## EXERCISE INPUTS
-- pv_equiv track=rewrite | github.com/Cas-B/profiling-fingerprinting | profiling.py | computeErrorNgrams
-- ===== SOURCE A (Python) =====
-- def checkForSharedKey(ngrams_dict_smaller, ngrams_dict_larger):
--     count = 0
--     for ngram in ngrams_dict_smaller.keys():
--         if ngram in ngrams_dict_larger.keys():
--             count += 1
--
--     if count == 0:
--         return 0
--     else:
--         return 1
--
-- def computeErrorNgrams(ngrams_dict_count_smaller, ngrams_dict_count_larger, unique_ngrams_smaller, unique_ngrams_larger):
--     if checkForSharedKey(unique_ngrams_smaller, unique_ngrams_larger) == 0:
--         return -1
--
--     error = 0
--     for ngram in unique_ngrams_smaller.keys():
--         if ngram in unique_ngrams_larger.keys():
--             error += (abs(ngrams_dict_count_smaller[ngram] - ngrams_dict_count_larger[ngram]))
--     return error
-- ===== SOURCE B (Python) =====
-- def computeErrorNgrams(ngrams_dict_count_smaller, ngrams_dict_count_larger, unique_ngrams_smaller, unique_ngrams_larger):
--     shared = False
--     error = 0
--     for ngram in unique_ngrams_smaller.keys():
--         if ngram in unique_ngrams_larger:
--             shared = True
--             error += abs(ngrams_dict_count_smaller[ngram] - ngrams_dict_count_larger[ngram])
--     return error if shared else -1
-- ===== Notes on version B (the rewrite author's own statement) =====
-- stated objective: simpler
-- what changed: Replaces A's two full scans (the checkForSharedKey helper pass plus a second accumulation pass) with one traversal that maintains a shared flag and the running error together, returning -1 only if the flag never fired.
import Mathlib
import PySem

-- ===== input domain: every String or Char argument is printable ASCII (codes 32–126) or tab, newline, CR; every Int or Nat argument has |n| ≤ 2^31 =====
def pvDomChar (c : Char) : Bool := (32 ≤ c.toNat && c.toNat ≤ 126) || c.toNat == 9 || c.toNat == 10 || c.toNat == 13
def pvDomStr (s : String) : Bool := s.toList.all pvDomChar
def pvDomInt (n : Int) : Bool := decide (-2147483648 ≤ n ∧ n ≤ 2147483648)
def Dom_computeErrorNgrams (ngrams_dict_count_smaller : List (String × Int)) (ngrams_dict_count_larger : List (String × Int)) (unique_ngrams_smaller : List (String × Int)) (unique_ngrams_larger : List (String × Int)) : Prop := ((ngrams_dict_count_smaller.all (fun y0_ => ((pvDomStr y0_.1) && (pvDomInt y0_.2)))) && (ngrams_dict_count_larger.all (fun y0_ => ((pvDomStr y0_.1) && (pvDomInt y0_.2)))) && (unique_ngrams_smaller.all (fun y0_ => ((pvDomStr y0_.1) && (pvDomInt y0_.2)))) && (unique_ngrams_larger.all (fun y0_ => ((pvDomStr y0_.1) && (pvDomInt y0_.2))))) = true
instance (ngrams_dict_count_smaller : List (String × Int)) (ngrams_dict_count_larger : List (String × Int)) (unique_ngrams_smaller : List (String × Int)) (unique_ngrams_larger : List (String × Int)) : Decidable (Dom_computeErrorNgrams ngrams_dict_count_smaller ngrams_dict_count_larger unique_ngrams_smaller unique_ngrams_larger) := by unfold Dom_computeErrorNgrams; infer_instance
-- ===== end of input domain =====

-- B folds A's two scans (shared-key check helper + accumulation loop) into one pass
-- carrying a shared flag and the running error; return-value equivalence on Pre_
-- (shared keys present in both count dicts, i.e. where the Python A does not raise KeyError).


-- ===== PORT A =====
-- helper: counts shared keys, returns 0 or 1
def checkForSharedKey (ngrams_dict_smaller : List (String × Int)) (ngrams_dict_larger : List (String × Int)) : Int :=
  let count : Int :=
    (PySem.Dict.ofList ngrams_dict_smaller).keys.foldl
      (fun count ngram =>
        if (PySem.Dict.ofList ngrams_dict_larger).contains ngram then count + 1 else count) 0
  if count = 0 then 0 else 1

def computeErrorNgrams (ngrams_dict_count_smaller : List (String × Int)) (ngrams_dict_count_larger : List (String × Int)) (unique_ngrams_smaller : List (String × Int)) (unique_ngrams_larger : List (String × Int)) : Int :=
  if checkForSharedKey unique_ngrams_smaller unique_ngrams_larger = 0 then -1
  else
    -- dict[ngram] would raise KeyError on a missing key; Pre_ excludes that, so getD 0 is exact on Pre_
    (PySem.Dict.ofList unique_ngrams_smaller).keys.foldl
      (fun error ngram =>
        if (PySem.Dict.ofList unique_ngrams_larger).contains ngram then
          error + |((PySem.Dict.ofList ngrams_dict_count_smaller).getD ngram 0) -
                   ((PySem.Dict.ofList ngrams_dict_count_larger).getD ngram 0)|
        else error) 0

-- ===== PORT B =====
def computeErrorNgrams_alt (ngrams_dict_count_smaller : List (String × Int)) (ngrams_dict_count_larger : List (String × Int)) (unique_ngrams_smaller : List (String × Int)) (unique_ngrams_larger : List (String × Int)) : Int :=
  let st :=
    (PySem.Dict.ofList unique_ngrams_smaller).keys.foldl
      (fun (st : Bool × Int) ngram =>
        if (PySem.Dict.ofList unique_ngrams_larger).contains ngram then
          (true, st.2 + |((PySem.Dict.ofList ngrams_dict_count_smaller).getD ngram 0) -
                        ((PySem.Dict.ofList ngrams_dict_count_larger).getD ngram 0)|)
        else st) (false, 0)
  if st.1 then st.2 else -1

-- ===== PRECONDITION & SPEC =====
-- Pre_ excludes exactly the inputs where Python A raises KeyError: a shared unique-ngram key
-- missing from one of the two count dicts (B raises there too).
def Pre_computeErrorNgrams (ngrams_dict_count_smaller : List (String × Int)) (ngrams_dict_count_larger : List (String × Int)) (unique_ngrams_smaller : List (String × Int)) (unique_ngrams_larger : List (String × Int)) : Prop :=
  ∀ k ∈ (PySem.Dict.ofList unique_ngrams_smaller).keys,
    (PySem.Dict.ofList unique_ngrams_larger).contains k = true →
      (PySem.Dict.ofList ngrams_dict_count_smaller).contains k = true ∧
      (PySem.Dict.ofList ngrams_dict_count_larger).contains k = true
instance (ngrams_dict_count_smaller : List (String × Int)) (ngrams_dict_count_larger : List (String × Int)) (unique_ngrams_smaller : List (String × Int)) (unique_ngrams_larger : List (String × Int)) : Decidable (Pre_computeErrorNgrams ngrams_dict_count_smaller ngrams_dict_count_larger unique_ngrams_smaller unique_ngrams_larger) := by unfold Pre_computeErrorNgrams; infer_instance

def pvWitness_computeErrorNgrams : (List (String × Int)) × (List (String × Int)) × (List (String × Int)) × (List (String × Int)) :=
  ([("x", 3)], [("x", 5)], [("x", 1), ("y", 2)], [("x", 1)])

def Spec_computeErrorNgrams (ngrams_dict_count_smaller : List (String × Int)) (ngrams_dict_count_larger : List (String × Int)) (unique_ngrams_smaller : List (String × Int)) (unique_ngrams_larger : List (String × Int)) (out : Int) : Prop := out = computeErrorNgrams_alt ngrams_dict_count_smaller ngrams_dict_count_larger unique_ngrams_smaller unique_ngrams_larger
instance (ngrams_dict_count_smaller : List (String × Int)) (ngrams_dict_count_larger : List (String × Int)) (unique_ngrams_smaller : List (String × Int)) (unique_ngrams_larger : List (String × Int)) (out : Int) : Decidable (Spec_computeErrorNgrams ngrams_dict_count_smaller ngrams_dict_count_larger unique_ngrams_smaller unique_ngrams_larger out) := by unfold Spec_computeErrorNgrams; infer_instance

-- ===== CLAIM (what is proved, stated in full; the proofs are below) =====
def Claim_equal_computeErrorNgrams : Prop := ∀ (ngrams_dict_count_smaller : List (String × Int)) (ngrams_dict_count_larger : List (String × Int)) (unique_ngrams_smaller : List (String × Int)) (unique_ngrams_larger : List (String × Int)), Dom_computeErrorNgrams ngrams_dict_count_smaller ngrams_dict_count_larger unique_ngrams_smaller unique_ngrams_larger → Pre_computeErrorNgrams ngrams_dict_count_smaller ngrams_dict_count_larger unique_ngrams_smaller unique_ngrams_larger → Spec_computeErrorNgrams ngrams_dict_count_smaller ngrams_dict_count_larger unique_ngrams_smaller unique_ngrams_larger (computeErrorNgrams ngrams_dict_count_smaller ngrams_dict_count_larger unique_ngrams_smaller unique_ngrams_larger)

-- ===== LEMMAS AND PROOFS =====
-- A's count fold computes init + (number of keys satisfying p)
theorem foldlCount_eq (p : String → Bool) (ks : List String) (c : Int) :
    ks.foldl (fun c k => if p k then c + 1 else c) c = c + (ks.countP p : Int) := by
  induction ks generalizing c with
  | nil => simp
  | cons k ks ih =>
    simp only [List.foldl_cons, List.countP_cons]
    by_cases h : p k = true <;> simp [h, ih] <;> ring

-- B's fold, first component: true iff some key satisfies p
theorem foldlB_fst (p : String → Bool) (w : String → Int) (ks : List String) (s : Bool) (e : Int) :
    (ks.foldl (fun (st : Bool × Int) k => if p k then (true, st.2 + w k) else st) (s, e)).1
      = (s || ks.any p) := by
  induction ks generalizing s e with
  | nil => simp
  | cons k ks ih =>
    simp only [List.foldl_cons, List.any_cons]
    by_cases h : p k = true <;> simp [h, ih]

-- B's fold, second component: equals A's error fold from the same start
theorem foldlB_snd (p : String → Bool) (w : String → Int) (ks : List String) (s : Bool) (e : Int) :
    (ks.foldl (fun (st : Bool × Int) k => if p k then (true, st.2 + w k) else st) (s, e)).2
      = ks.foldl (fun e k => if p k then e + w k else e) e := by
  induction ks generalizing s e with
  | nil => simp
  | cons k ks ih =>
    simp only [List.foldl_cons]
    by_cases h : p k = true <;> simp [h, ih]

-- ===== VERDICT (by name: the statement is the Claim_ definition above) =====
theorem computeErrorNgrams_spec : Claim_equal_computeErrorNgrams := by
  intro cs cl us ul _hdom _hpre
  unfold Spec_computeErrorNgrams computeErrorNgrams computeErrorNgrams_alt checkForSharedKey
  simp only [foldlCount_eq, foldlB_fst, foldlB_snd, Bool.false_or, Int.zero_add]
  have hiff : ((((PySem.Dict.ofList us).keys.countP
      (fun k => (PySem.Dict.ofList ul).contains k)) : Int) = 0)
      ↔ ¬ ((PySem.Dict.ofList us).keys.any (fun k => (PySem.Dict.ofList ul).contains k) = true) := by
    rw [List.any_eq_true]
    rw [show ∀ n : Nat, ((n : Int) = 0 ↔ n = 0) from fun n => by omega]
    rw [List.countP_eq_zero]
    simp
  by_cases h : (PySem.Dict.ofList us).keys.any (fun k => (PySem.Dict.ofList ul).contains k) = true
  · have hc := (not_iff_not.mpr hiff).mpr (not_not.mpr h)
    rw [if_neg hc, if_neg (by norm_num : ¬ ((1 : Int) = 0)), if_pos h]
  · have hc := hiff.mpr h
    rw [if_pos hc, if_pos rfl, if_neg h]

## PROMPT
Every line above that holds "excludes" should be tallied; answer with the total alone.

## ANSWER TO THIS TASK
2